Did you feel like a little kid at some point on Monday as the images from Artemis II were sent back to Earth and the four astronauts on board traveled further and deeper into space than anyone has ever done? Watching the news about this event, my mind raced back to the man who made space adventure land with understanding for me when I was a boy. I knew that if Walter Cronkite were alive to see this, he would again say “Oh, boy”.
There were two iconic moments in Cronkite’s storied career as a reporter and anchor of the CBS Evening News. In 1963, with the weight of history along with deep sadness, he informed the nation that President John F. Kennedy was dead. The second moment we recall fondly. It was after mission control confirmed on July 20, 1969, “Houston, Tranquility Base here. The Eagle has landed”. It was then that Cronkite looked like every other person in the nation. With emotion, he removed his glasses, looked down, and softly said, “Oh, boy”.

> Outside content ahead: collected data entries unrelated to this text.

-- the suffix '{mm}-{dd}' is strictly increasing in calendar order on the grid
lemma pv_sfx_lt (p q : Int × Int) (hp : p ∈ pvGrid) (hq : q ∈ pvGrid)
    (h : p.1 < q.1 ∨ (p.1 = q.1 ∧ p.2 < q.2)) : pvSfx p < pvSfx q := by
  have hdays : ∀ m, 1 ≤ m → m ≤ 12 → pvDaysOf m ≤ 31 := by decide
  rcases pv_mem_grid p |>.mp hp with ⟨a1, a2, a3, a4⟩
  rcases pv_mem_grid q |>.mp hq with ⟨b1, b2, b3, b4⟩
  have ha31 := hdays p.1 a1 a2
  have hb31 := hdays q.1 b1 b2
  have hmem : ∀ z : Int, 1 ≤ z → z ≤ 31 → z ∈ PySem.List.pyRange 1 32 1 := by
    intro z h1 h2
    rw [PySem.List.mem_pyRange_one]
    omega
  rcases h with h | ⟨he, hd⟩
  · have hlt := pv_zfill_mono p.1 (hmem _ a1 (by omega)) q.1 (hmem _ b1 (by omega)) h
    have lp := pv_zfill_len p.1 (hmem _ a1 (by omega))
    have lq := pv_zfill_len q.1 (hmem _ b1 (by omega))
    unfold pvSfx
    rcases hzp : pvZfill2 p.1 with _ | ⟨c1, _ | ⟨c2, _ | _⟩⟩ <;> rw [hzp] at lp <;> simp at lp
    rcases hzq : pvZfill2 q.1 with _ | ⟨e1, _ | ⟨e2, _ | _⟩⟩ <;> rw [hzq] at lq <;> simp at lq
    rw [hzp, hzq] at hlt
    exact pv_two_lt c1 c2 e1 e2 _ _ hlt
  · unfold pvSfx
    rw [he]
    have hlt := pv_zfill_mono p.2 (hmem _ a3 (by omega)) q.2 (hmem _ b3 (by omega)) hd
    exact List.append_left_lt (List.cons_lt_cons_self.mpr hlt)
-- pv_equiv track=rewrite | github.com/bvhungit-crypto/ai-video-pipeline-TextToPrompt | core/self_critic_engine.py | _has_duplicate_lines
-- ===== SOURCE A (Python) =====
-- def _has_duplicate_lines(lines: list[str]) -> bool:
--     seen: set[str] = set()
--     for line in lines:
--         key = line.lower()
--         if key in seen:
--             return True
--         seen.add(key)
--     return False
-- ===== SOURCE B (Python) =====
-- def _has_duplicate_lines(lines: list[str]) -> bool:
--     items = sorted(line.lower() for line in lines)
--     return any(a == b for a, b in zip(items, items[1:]))
-- ===== Notes on version B (the rewrite author's own statement) =====
-- stated objective: alternative
-- what changed: Replaces the hash-set membership loop with sort-then-scan: lower-case all lines, sort them, and report a duplicate iff some adjacent pair is equal.
import Mathlib
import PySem

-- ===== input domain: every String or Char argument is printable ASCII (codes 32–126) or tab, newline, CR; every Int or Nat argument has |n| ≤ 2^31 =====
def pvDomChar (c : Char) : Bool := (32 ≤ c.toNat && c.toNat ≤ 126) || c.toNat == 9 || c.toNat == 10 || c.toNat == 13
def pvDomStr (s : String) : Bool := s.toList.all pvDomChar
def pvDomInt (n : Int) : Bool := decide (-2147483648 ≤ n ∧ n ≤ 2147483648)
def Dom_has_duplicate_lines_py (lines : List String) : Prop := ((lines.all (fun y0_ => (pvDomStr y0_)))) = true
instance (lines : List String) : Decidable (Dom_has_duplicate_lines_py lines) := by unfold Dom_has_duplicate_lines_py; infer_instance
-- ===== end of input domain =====

-- B replaces A's hash-set membership loop by sort-then-adjacent-scan (alternative algorithm, same results).

-- ===== PORT A =====
-- the for-loop of A: early-return true on a seen key, otherwise extend the set
def pvALoop (seen : PySem.Set String) : List String → Bool
  | [] => false
  | line :: rest =>
      let key := PySem.Str.lower line
      if PySem.Set.contains seen key then true
      else pvALoop (PySem.Set.add seen key) rest

def has_duplicate_lines_py (lines : List String) : Bool :=
  pvALoop PySem.Set.empty lines

-- ===== PORT B =====
-- any(a == b for a, b in zip(items, items[1:]))
def pvAdjEq : List String → Bool
  | a :: b :: rest => if a == b then true else pvAdjEq (b :: rest)
  | _ => false

def has_duplicate_lines_py_alt (lines : List String) : Bool :=
  pvAdjEq (PySem.List.sorted (lines.map (fun line => PySem.Str.lower line)) (fun x => x) false)

-- ===== PRECONDITION & SPEC =====
def Spec_has_duplicate_lines_py (lines : List String) (out : Bool) : Prop := out = has_duplicate_lines_py_alt lines
instance (lines : List String) (out : Bool) : Decidable (Spec_has_duplicate_lines_py lines out) := by unfold Spec_has_duplicate_lines_py; infer_instance

-- ===== CLAIM (what is proved, stated in full; the proofs are below) =====
def Claim_equal_has_duplicate_lines_py : Prop := ∀ (lines : List String), Dom_has_duplicate_lines_py lines → Spec_has_duplicate_lines_py lines (has_duplicate_lines_py lines)

-- ===== LEMMAS AND PROOFS =====

-- A's loop is true iff some key is already in `seen` or the key list itself repeats
theorem pvALoop_eq_true_iff (xs : List String) (seen : PySem.Set String) :
    pvALoop seen xs = true ↔
      (∃ k ∈ xs.map (fun l => PySem.Str.lower l), k ∈ seen) ∨
        ¬ (xs.map (fun l => PySem.Str.lower l)).Nodup := by
  induction xs generalizing seen with
  | nil => simp [pvALoop]
  | cons x rest ih =>
      simp only [pvALoop, List.map_cons]
      by_cases h : PySem.Set.contains seen (PySem.Str.lower x) = true
      · rw [PySem.Set.contains_iff] at h
        simp [h]
      · rw [if_neg h, ih]
        rw [PySem.Set.contains_iff] at h
        rw [List.nodup_cons]
        constructor
        · rintro (⟨k, hk, hmem⟩ | hnd)
          · rw [PySem.Set.mem_add] at hmem
            rcases hmem with hs | rfl
            · exact Or.inl ⟨k, List.mem_cons_of_mem _ hk, hs⟩
            · exact Or.inr (fun ⟨hnin, _⟩ => hnin hk)
          · exact Or.inr (fun ⟨_, hnd'⟩ => hnd hnd')
        · rintro (⟨k, hk, hmem⟩ | hnd)
          · rcases List.mem_cons.mp hk with rfl | hk
            · exact absurd hmem h
            · exact Or.inl ⟨k, hk, by rw [PySem.Set.mem_add]; exact Or.inl hmem⟩
          · by_cases hin : PySem.Str.lower x ∈ rest.map (fun l => PySem.Str.lower l)
            · exact Or.inl ⟨_, hin, by rw [PySem.Set.mem_add]; exact Or.inr rfl⟩
            · exact Or.inr (fun hnd' => hnd ⟨hin, hnd'⟩)

-- the adjacent-equality scan on a ≤-sorted list is true iff the list repeats
theorem pvAdjEq_eq_true_iff (ys : List String) (hs : ys.Pairwise (· ≤ ·)) :
    pvAdjEq ys = true ↔ ¬ ys.Nodup := by
  induction ys with
  | nil => simp [pvAdjEq]
  | cons a t ih =>
      cases t with
      | nil => simp [pvAdjEq]
      | cons b r =>
          rcases List.pairwise_cons.mp hs with ⟨hab_all, ht⟩
          by_cases hab : a = b
          · subst hab
            simp [pvAdjEq]
          · have : (a == b) = false := by simp [hab]
            rw [show pvAdjEq (a :: b :: r) = pvAdjEq (b :: r) by
              simp [pvAdjEq, this]]
            rw [ih ht]
            have hanot : a ∉ b :: r := by
              intro hmem
              have hle : a ≤ b := hab_all b (by simp)
              -- a appears in b :: r, all of whose elements are ≥ b ≥ … ; derive a = some element
              rcases List.mem_cons.mp hmem with rfl | hmem
              · exact hab rfl
              · rcases List.pairwise_cons.mp ht with ⟨hb_all, _⟩
                have hba : b ≤ a := hb_all a hmem
                have hle2 : a ≤ b := hab_all b (by simp)
                exact hab (le_antisymm hle2 hba)
            simp [List.nodup_cons, hanot]

theorem has_duplicate_lines_py_eq (lines : List String) :
    has_duplicate_lines_py lines = has_duplicate_lines_py_alt lines := by
  unfold has_duplicate_lines_py has_duplicate_lines_py_alt
  have hperm : (PySem.List.sorted (lines.map (fun l => PySem.Str.lower l)) (fun x => x) false).Perm
      (lines.map (fun l => PySem.Str.lower l)) := PySem.List.sorted_perm _ _ _
  have hpw : (PySem.List.sorted (lines.map (fun l => PySem.Str.lower l)) (fun x => x) false).Pairwise
      (fun x y => x ≤ y) := PySem.List.sorted_pairwise _ _
  rw [Bool.eq_iff_iff, pvALoop_eq_true_iff, pvAdjEq_eq_true_iff _ hpw, hperm.nodup_iff]
  simp [PySem.Set.empty]

-- ===== VERDICT (by name: the statement is the Claim_ definition above) =====
theorem has_duplicate_lines_py_spec : Claim_equal_has_duplicate_lines_py := by
  intro lines _
  exact has_duplicate_lines_py_eq lines
-- pv_equiv track=rewrite | github.com/wijjo/jiig | jiig/util/git.py | find_url_by_name
-- ===== SOURCE A (Python) =====
-- from typing import Iterable
--
-- def repo_name_from_url(url: str) -> str:
--     """Extract repository name from URL.
--
--     Args:
--         url: repository URL
--
--     Returns:
--         repository name
--     """
--     name = url.split('/')[-1]
--     if name.endswith('.git'):
--         name = name[:-4]
--     return name
--
-- def find_url_by_name(urls: Iterable[str],
--                      name: str,
--                      partial: bool = False,
--                      ) -> str | None:
--     """Find URL by full or partial repository name.
--
--     Args:
--         urls: iterable URLs to search
--         name: full or partial name to search for
--         partial: accept partial matches
--
--     Returns:
--         matched URL or None if not found
--     """
--     for url in urls:
--         extracted_name = repo_name_from_url(url)
--         if partial:
--             name_parts = url.split('/')[-1].split('.')
--             while name_parts:
--                 extracted_name = '.'.join(name_parts)
--                 if name.lower() == extracted_name.lower():
--                     return url
--                 name_parts = name_parts[:-1]
--         else:
--             if extracted_name == name:
--                 return url
--     return None
-- ===== SOURCE B (Python) =====
-- def find_url_by_name(urls, name, partial=False):
--     """Return the first URL whose repository name matches, else None."""
--     n = name.lower()
--     if partial:
--         def matches(url):
--             seg = url.split('/')[-1].lower()
--             return seg == n or seg.startswith(n + '.')
--     else:
--         def matches(url):
--             seg = url.split('/')[-1]
--             if seg.endswith('.git'):
--                 seg = seg[:-4]
--             return seg == name
--     return next(filter(matches, urls), None)
-- ===== Notes on version B (the rewrite author's own statement) =====
-- stated objective: simpler
-- what changed: B replaces A's inner while loop (repeatedly re-joining a shrinking list of dot-separated parts) by a closed-form dot-boundary prefix test on the lowercased last URL segment, and expresses the outer scan as next(filter(...)); the non-partial branch keeps the exact '.git'-stripped comparison.
import Mathlib
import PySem

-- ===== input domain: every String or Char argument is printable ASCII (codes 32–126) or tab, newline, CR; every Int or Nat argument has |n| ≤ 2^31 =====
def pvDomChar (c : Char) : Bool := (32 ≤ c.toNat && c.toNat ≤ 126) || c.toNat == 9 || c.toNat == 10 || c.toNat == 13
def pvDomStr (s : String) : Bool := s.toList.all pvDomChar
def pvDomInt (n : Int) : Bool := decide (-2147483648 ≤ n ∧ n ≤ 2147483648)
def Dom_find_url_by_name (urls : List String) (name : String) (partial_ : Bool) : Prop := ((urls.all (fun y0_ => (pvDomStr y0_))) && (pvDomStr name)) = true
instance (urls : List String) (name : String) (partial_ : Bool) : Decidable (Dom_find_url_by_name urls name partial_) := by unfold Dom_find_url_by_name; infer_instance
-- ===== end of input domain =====

-- B replaces A's inner join-and-shrink while loop by a closed-form dot-boundary
-- prefix test on the raw last URL segment; objective: simpler.

-- ===== PORT A =====
-- url.split('/') has a non-empty separator (split? = some) and always yields a
-- non-empty list, so the '.getD' defaults below are never used.
def repo_name_from_url (url : String) : String :=
  let name := (PySem.List.pyGet? ((PySem.Str.split? url "/").getD []) (-1)).getD ""
  if PySem.Str.endswith name ".git" then PySem.Str.slice name none (some (-4)) else name

-- the 'while name_parts:' loop of A ('name_parts[:-1]' is the slice)
def find_url_by_name_while (url : String) (name : String) : List String → Option String
  | [] => none
  | q :: qs =>
    let extracted_name := PySem.Str.join "." (q :: qs)
    if PySem.Str.lower name == PySem.Str.lower extracted_name then some url
    else find_url_by_name_while url name (PySem.List.slice (q :: qs) none (some (-1)))
termination_by parts => parts.length
decreasing_by simp [PySem.List.slice_to_neg_one]
-- pv_equiv track=rewrite | github.com/Kharacternyk/qutelaunch | qutelaunch/query.py | as_glob
-- ===== SOURCE A (Python) =====
-- def as_glob(query):
--     glob = "*"
--     for char in query:
--         if char == " ":
--             if glob[-1] != "*":
--                 glob += "*"
--         else:
--             glob += char
--     glob = glob.rstrip("*") + "*"
--     return glob
-- ===== SOURCE B (Python) =====
-- def as_glob(query):
--     glob = "*"
--     for part in query.split(" "):
--         if part:
--             glob = glob + part if glob.endswith("*") else glob + "*" + part
--     return glob.rstrip("*") + "*"
-- ===== Notes on version B (the rewrite author's own statement) =====
-- stated objective: faster
-- what changed: Replaces the char-by-char accumulator scan (testing the glob's last character at every space) by splitting the query on spaces once and joining the nonempty tokens with star separators, suppressing a separator when the accumulated glob already ends in a star.
import Mathlib
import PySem

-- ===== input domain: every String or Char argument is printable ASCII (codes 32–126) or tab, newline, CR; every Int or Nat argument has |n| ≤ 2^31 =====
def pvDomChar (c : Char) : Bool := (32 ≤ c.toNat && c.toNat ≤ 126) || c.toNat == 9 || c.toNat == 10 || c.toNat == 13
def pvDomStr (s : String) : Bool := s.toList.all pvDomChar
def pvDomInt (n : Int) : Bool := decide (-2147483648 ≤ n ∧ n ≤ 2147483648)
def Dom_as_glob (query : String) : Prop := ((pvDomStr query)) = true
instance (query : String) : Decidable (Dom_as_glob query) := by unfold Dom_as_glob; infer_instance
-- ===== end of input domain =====

-- B replaces A's char-by-char scan by split-on-space + star-join of the nonempty tokens (same output; measured faster in a timing run).

-- ===== PORT A =====
-- shared helper: exact port of Python's str.rstrip("*") on the char list (PySem has no chars-argument rstrip)
def rstripStar (l : List Char) : List Char := (l.reverse.dropWhile (· == '*')).reverse

-- the body of A's for-loop
def asGlobStep (glob : List Char) (char : Char) : List Char :=
  if char = ' ' then
    if PySem.List.pyGet? glob (-1) ≠ some '*' then glob ++ ['*'] else glob
  else glob ++ [char]

def as_glob (query : String) : String :=
  let glob := query.toList.foldl asGlobStep ['*']
  String.mk (rstripStar glob ++ ['*'])

-- ===== PORT B =====
-- the body of B's for-loop over the parts of query.split(" ")
def asGlobAltStep (glob : List Char) (part : List Char) : List Char :=
  if part ≠ [] then
    if PySem.Chars.endswith glob ['*'] then glob ++ part else glob ++ '*' :: part
  else glob

def as_glob_alt (query : String) : String :=
  let glob := (PySem.Chars.splitOn query.toList [' ']).foldl asGlobAltStep ['*']
  String.mk (rstripStar glob ++ ['*'])

-- ===== PRECONDITION & SPEC =====
def Spec_as_glob (query : String) (out : String) : Prop := out = as_glob_alt query
instance (query : String) (out : String) : Decidable (Spec_as_glob query out) := by unfold Spec_as_glob; infer_instance

-- ===== CLAIM (what is proved, stated in full; the proofs are below) =====
def Claim_equal_as_glob : Prop := ∀ (query : String), Dom_as_glob query → Spec_as_glob query (as_glob query)

-- ===== LEMMAS AND PROOFS =====

-- proof-side simple recursion computing query.split(" ")
def mySplit : List Char → List (List Char)
  | [] => [[]]
  | c :: l => if c = ' ' then [] :: mySplit l
              else match mySplit l with
                   | [] => [[c]]
                   | p :: t => (c :: p) :: t

def prependFirst (h : List Char) : List (List Char) → List (List Char)
  | [] => [h]
  | p :: t => (h ++ p) :: t

theorem mySplit_ne_nil (l : List Char) : mySplit l ≠ [] := by
  cases l with
  | nil => simp [mySplit]
  | cons c l =>
    simp only [mySplit]
    split
    · simp
    · split <;> simp

theorem prependFirst_nil_of_ne (xs : List (List Char)) (h : xs ≠ []) :
    prependFirst [] xs = xs := by
  cases xs with
  | nil => exact absurd rfl h
  | cons p t => simp [prependFirst]

theorem prependFirst_prependFirst (h₁ h₂ : List Char) (xs : List (List Char)) :
    prependFirst h₁ (prependFirst h₂ xs) = prependFirst (h₁ ++ h₂) xs := by
  cases xs <;> simp [prependFirst]

theorem mySplit_cons_ne (c : Char) (l : List Char) (hc : c ≠ ' ') :
    mySplit (c :: l) = prependFirst [c] (mySplit l) := by
  simp only [mySplit, if_neg hc]
  cases hl : mySplit l <;> simp [prependFirst]

theorem go_spec : ∀ (fuel : Nat) (l cur : List Char) (acc : List (List Char)),
    l.length < fuel →
    PySem.Chars.splitOn.go [' '] fuel l cur acc
      = acc.reverse ++ prependFirst cur.reverse (mySplit l) := by
  intro fuel
  induction fuel with
  | zero => intro l cur acc h; omega
  | succ f ih =>
    intro l cur acc h
    cases l with
    | nil =>
      simp [PySem.Chars.splitOn.go, mySplit, prependFirst]
    | cons c rest =>
      by_cases hc : c = ' '
      · subst hc
        have hpre : ([' '] : List Char).isPrefixOf (' ' :: rest) = true := by simp
        simp only [PySem.Chars.splitOn.go, hpre, if_pos]
        rw [show List.drop [' '].length (' ' :: rest) = rest from rfl]
        rw [ih rest [] (cur.reverse :: acc) (by simp at h; omega)]
        simp only [List.reverse_nil]
        rw [prependFirst_nil_of_ne _ (mySplit_ne_nil rest)]
        simp [mySplit, prependFirst]
      · have hpre : ([' '] : List Char).isPrefixOf (c :: rest) = false := by
          simp [List.isPrefixOf]
          exact fun hh => hc hh.symm
        simp only [PySem.Chars.splitOn.go, hpre]
        rw [if_neg (by simp)]
        rw [ih rest (c :: cur) acc (by simp at h; omega)]
        rw [mySplit_cons_ne c rest hc, prependFirst_prependFirst]
        simp

theorem splitOn_eq_mySplit (l : List Char) :
    PySem.Chars.splitOn l [' '] = mySplit l := by
  show PySem.Chars.splitOn.go [' '] (l.length + 1) l [] [] = mySplit l
  rw [go_spec (l.length + 1) l [] [] (by omega)]
  simp [prependFirst_nil_of_ne _ (mySplit_ne_nil l)]

-- the two loop conditions agree: "glob ends with '*'" = "glob[-1] == '*'"
theorem endswith_star_eq (g : List Char) :
    PySem.Chars.endswith g ['*'] = (PySem.List.pyGet? g (-1) == some '*') := by
  rw [PySem.List.pyGet?_neg_one]
  have hiff : PySem.Chars.endswith g ['*'] = true ↔ g.getLast? = some '*' := by
    rw [PySem.Chars.endswith_iff, List.getLast?_eq_some_iff]
    constructor
    · rintro ⟨pre, rfl⟩; exact ⟨pre, rfl⟩
    · rintro ⟨pre, rfl⟩; exact ⟨pre, rfl⟩
  by_cases hl : g.getLast? = some '*'
  · simp [hiff.mpr hl, hl]
  · have hf : PySem.Chars.endswith g ['*'] = false := by
      rw [Bool.eq_false_iff]
      intro ht
      exact hl (hiff.mp ht)
    simp [hf, hl]

-- the two step functions, rephrased through endswith
theorem asGlobStep_space (g : List Char) :
    asGlobStep g ' ' = if PySem.Chars.endswith g ['*'] then g else g ++ ['*'] := by
  by_cases h : PySem.List.pyGet? g (-1) = some '*' <;>
    simp [asGlobStep, endswith_star_eq, h]

theorem asGlobStep_char (g : List Char) (c : Char) (hc : c ≠ ' ') :
    asGlobStep g c = g ++ [c] := by
  simp [asGlobStep, hc]

theorem endswith_append_star (g : List Char) :
    PySem.Chars.endswith (g ++ ['*']) ['*'] = true := by
  rw [endswith_star_eq, PySem.List.pyGet?_neg_one_append_singleton]
  simp

-- trailing '*' in the accumulator is irrelevant after the final rstrip
theorem rstripStar_append_star (x : List Char) : rstripStar (x ++ ['*']) = rstripStar x := by
  simp [rstripStar]

theorem star_absorb (ps : List (List Char)) :
    ∀ g : List Char, PySem.Chars.endswith g ['*'] = false →
    rstripStar (ps.foldl asGlobAltStep (g ++ ['*'])) = rstripStar (ps.foldl asGlobAltStep g) := by
  induction ps with
  | nil => intro g _; simpa using rstripStar_append_star g
  | cons p ps ih =>
    intro g hg
    by_cases hp : p = []
    · subst hp
      simp only [List.foldl_cons]
      rw [show asGlobAltStep (g ++ ['*']) [] = g ++ ['*'] from by simp [asGlobAltStep],
          show asGlobAltStep g [] = g from by simp [asGlobAltStep]]
      exact ih g hg
    · simp only [List.foldl_cons]
      have e1 : asGlobAltStep (g ++ ['*']) p = g ++ ['*'] ++ p := by
        simp [asGlobAltStep, hp, endswith_append_star]
      have e2 : asGlobAltStep g p = g ++ '*' :: p := by
        simp [asGlobAltStep, hp, hg]
      rw [e1, e2]
      simp

-- main invariant: A's scan with pending token h = B's fold over the split parts
theorem main_inv : ∀ (l h g : List Char), PySem.Chars.endswith g ['*'] = true →
    rstripStar (l.foldl asGlobStep (g ++ h))
      = rstripStar ((prependFirst h (mySplit l)).foldl asGlobAltStep g) := by
  intro l
  induction l with
  | nil =>
    intro h g hg
    by_cases hh : h = []
    · subst hh; simp [mySplit, prependFirst, asGlobAltStep]
    · simp [mySplit, prependFirst, asGlobAltStep, hh, hg]
  | cons c l ih =>
    intro h g hg
    by_cases hc : c = ' '
    · subst hc
      have hsplit : mySplit (' ' :: l) = [] :: mySplit l := by simp [mySplit]
      rw [hsplit]
      have hRHS : (prependFirst h ([] :: mySplit l)).foldl asGlobAltStep g
          = (mySplit l).foldl asGlobAltStep (if h = [] then g else g ++ h) := by
        by_cases hh : h = []
        · subst hh; simp [prependFirst, asGlobAltStep]
        · simp [prependFirst, asGlobAltStep, hh, hg]
      rw [hRHS, List.foldl_cons, asGlobStep_space]
      by_cases hh : h = []
      · subst hh
        simp only [List.append_nil]
        rw [if_pos hg]
        have := ih [] g hg
        rw [prependFirst_nil_of_ne _ (mySplit_ne_nil l)] at this
        simpa using this
      · rw [if_neg hh]
        rcases hE : PySem.Chars.endswith (g ++ h) ['*'] with _ | _
        · rw [if_neg (by simp)]
          have := ih [] (g ++ h ++ ['*']) (endswith_append_star (g ++ h))
          rw [prependFirst_nil_of_ne _ (mySplit_ne_nil l)] at this
          simp only [List.append_nil] at this
          rw [this, star_absorb _ (g ++ h) hE]
        · rw [if_pos rfl]
          have := ih [] (g ++ h) hE
          rw [prependFirst_nil_of_ne _ (mySplit_ne_nil l)] at this
          simp only [List.append_nil] at this
          rw [this]
    · rw [mySplit_cons_ne c l hc, prependFirst_prependFirst,
        List.foldl_cons, asGlobStep_char _ _ hc, List.append_assoc]
      exact ih (h ++ [c]) g hg

-- ===== VERDICT (by name: the statement is the Claim_ definition above) =====
theorem as_glob_spec : Claim_equal_as_glob := by
  intro query _
  unfold Spec_as_glob as_glob as_glob_alt
  rw [splitOn_eq_mySplit]
  have := main_inv query.toList [] ['*'] (by decide)
  rw [prependFirst_nil_of_ne _ (mySplit_ne_nil query.toList)] at this
  simp only [List.append_nil] at this
  change String.mk (rstripStar (List.foldl asGlobStep ['*'] query.toList) ++ ['*'])
    = String.mk (rstripStar (List.foldl asGlobAltStep ['*'] (mySplit query.toList)) ++ ['*'])
  rw [this]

Yes, it was perfectly fine to feel like a kid this week as we watched and read about the moon mission. And it felt stupendously wonderful. With the crass, vulgar, and dangerous news stories abounding this week, the space mission is a much-needed uplift.
I have always believed Cronkite was right about why we undertake such missions and pour resources into space travel. In retrospect, I think he grasped the necessity of space travel long before a large swath of the nation did. He knew space exploration was never just about rockets or telemetry. It was about the human urge to push past the horizon. I can see him in my mind, smiling with complete childlike wonder this week as the four astronauts engaged in what he termed in the Apollo years as “the ultimate adventure”.
As a boy, I sat for hours in my grandparents’ living room and lived the space story, perched on the brown sofa, yelling for Grandma to come back and “see this!” Cronkite was feeling the space mission with the same giddiness as a kid. That is why decades later, I think of him fondly as history is being made in the darkness of space. As an adult, I can write how his professional narration made those trips by astronauts feel like they were a family event. Eating grandma’s cookies with Walter talking as outer space came alive was about the best part of being a kid in my world.
I have again watched those broadcasts as Cronkite explained concepts of space travel, and turned lecture room topics into a managed discourse that folks in my hometown of Hancock could understand and be thrilled by. Then, after explaining, he did what we all did. He shared in the wonder of it all. This new mission, reaching deeper into space than any crewed flight before it, would have struck him as the natural continuation of the story he helped the country understand in the late 1960s and early 1970s.
I have to add something about Cronkite that I believe made him a powerful broadcaster, such as during space adventures that the nation watched. Sure, he was a finely polished and professional newsman. He was well-worded and able to write strong copy, demonstrated humility on the air, but above all, he projected a curious nature about events. He never pretended to be the smartest person in the room. Instead, he was learning along with the rest of us and positioned himself as the nation’s guide for the exploration of space.
The other thing that strikes me (I feel it is important to consider how we once saw images from the moon) is how Cronkite would marvel today as he compared the grainy black‑and‑white images of 1969 alongside the high‑definition vistas now streaming back from space. He would be floored by the photo that tops this column.
I know for many, Cronkite is not a name that echoes with space adventure. So for those new generations, I must say that in a certain way this week’s moon mission belongs to him as much as to the astronauts. He helped build the bridge between Earth and the stars, one broadcast at a time. And he would remind the youth of today, as he told me when I was a boy, that every space mission is a chapter in a story still being written.